(Collected data entries)

+ + + + + + +

theorem pvB_eq (xs : List Int) :
    pilesOfBoxes_alt xs = pvWsum 0 ((pvK xs).map (pvCnt xs)) := by
  rw [pilesOfBoxes_alt, pvGrouping xs]
  rcases hK : pvK xs with _ | ⟨k, L⟩
  · simp [pvWsum]
  · have hlt := pvK_lt xs
    rw [hK] at hlt
    rw [List.pairwise_cons] at hlt
    have hcount : ∀ k' ∈ (k :: L), 0 < xs.count k' := by
      intro k' hk'
      rw [List.count_pos_iff]
      exact (pvK_mem xs k').mp (by rw [hK]; exact hk')
    rw [List.flatMap_cons, List.foldl_append]
    simp only [pvGroup]
    rw [pvGroupFold0 (xs.count k) (by simpa using hcount k List.mem_cons_self) 0 0 k]
    have hch := pvChain xs L (0 + 0 * (xs.count k)) 0 k hlt.2 hlt.1
      (fun k' hk' => hcount k' (List.mem_cons_of_mem _ hk'))
    rw [hch]
    show 0 + 0 * (xs.count k : Int) + pvWsum (0 + 1) (L.map (pvCnt xs))
        = pvWsum 0 ((k :: L).map (pvCnt xs))
    simp only [List.map_cons, pvWsum, pvCnt]
    ring

-- ---- A's indexed sum over the sorted keys ----

theorem pvWsum_idx : ∀ (L : List Int) (r : Int),
    pvWsum r L = ((List.range L.length).map (fun (j : Nat) => (r + (j : Int)) * L.getD j 0)).sum := by
  intro L
  induction L with
  | nil => intro r; simp [pvWsum]
  | cons c cs ih =>
      intro r
      rw [List.length_cons, List.range_succ_eq_map, List.map_cons, List.sum_cons, List.map_map]
      rw [pvWsum, ih (r + 1)]
      congr 1
      · simp
      · congr 1
        refine List.map_congr_left ?_
        intro j hj
        simp only [Function.comp_apply, Nat.succ_eq_add_one, List.getD_cons_succ]
        push_cast
        ring

theorem pvA_eq (xs : List Int) :
    pilesOfBoxes xs = pvWsum 0 ((pvK xs).map (pvCnt xs)) := by
  show (PySem.List.pyRange 1 ((pvK xs).length : Int)).foldl
      (fun count i => count + i * (pvCountPile xs).getD (PySem.List.pyGetD (pvK xs) i 0) 0) 0
    = pvWsum 0 ((pvK xs).map (pvCnt xs))
  rw [PySem.List.foldl_add]
  have hg : (fun i => i * (pvCountPile xs).getD (PySem.List.pyGetD (pvK xs) i 0) 0)
      = fun i => i * pvCnt xs (PySem.List.pyGetD (pvK xs) i 0) := by
    funext i; simp [pvPile_getD, pvCnt]
  rw [hg]
  rcases Nat.eq_zero_or_pos (pvK xs).length with hn | hn
  · rw [List.length_eq_zero_iff.mp hn]
    norm_num [pvWsum, show PySem.List.pyRange 1 0 = [] from rfl]
  · have h1n : (1 : Int) ≤ ((pvK xs).length : Int) := by exact_mod_cast hn
    have hsplit := PySem.List.pyRange_one_append 0 1 ((pvK xs).length : Int) (by norm_num) h1n
    have hsum : ((PySem.List.pyRange 1 ((pvK xs).length : Int)).map
          (fun i => i * pvCnt xs (PySem.List.pyGetD (pvK xs) i 0))).sum
        = ((PySem.List.pyRange 0 ((pvK xs).length : Int)).map
          (fun i => i * pvCnt xs (PySem.List.pyGetD (pvK xs) i 0))).sum := by
      rw [hsplit, List.map_append, List.sum_append,
        show PySem.List.pyRange 0 1 = [0] from rfl]
      simp
    rw [hsum, PySem.List.pyRange_zero, List.map_map]
    have hmaps : (List.range (((pvK xs).length : Int)).toNat).map
          ((fun i => i * pvCnt xs (PySem.List.pyGetD (pvK xs) i 0)) ∘ (fun (j : Nat) => (j : Int)))
        = (List.range ((pvK xs).map (pvCnt xs)).length).map
          (fun (j : Nat) => ((0 : Int) + (j : Int)) * ((pvK xs).map (pvCnt xs)).getD j 0) := by
      rw [List.length_map, Int.toNat_natCast]
      refine List.map_congr_left ?_
      intro j hj
      have hjlt : j < (pvK xs).length := List.mem_range.mp hj
      have hidx : PySem.List.pyGetD (pvK xs) ((j : Nat) : Int) 0 = (pvK xs).getD j 0 := by
        rw [PySem.List.pyGetD_eq_getElem (pvK xs) 0 (by positivity) (by exact_mod_cast hjlt)]
        rw [List.getD_eq_getElem _ _ hjlt]
        simp
      rw [Function.comp_apply, hidx]
      rw [List.getD_eq_getElem _ _ hjlt,
        List.getD_eq_getElem _ _ (by simpa using hjlt), List.getElem_map]
      ring
    rw [hmaps, ← pvWsum_idx]
    ring

-- ===== VERDICT (by name: the statement is the Claim_ definition above) =====
theorem pilesOfBoxes_spec : Claim_equal_pilesOfBoxes := by
  intro xs _
  unfold Spec_pilesOfBoxes
  rw [pvA_eq, pvB_eq]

+ + + + + + +

What lines in the records above include the string "hmaps"? Copy each one.

    have hmaps : (List.range (((pvK xs).length : Int)).toNat).map
    rw [hmaps, ← pvWsum_idx]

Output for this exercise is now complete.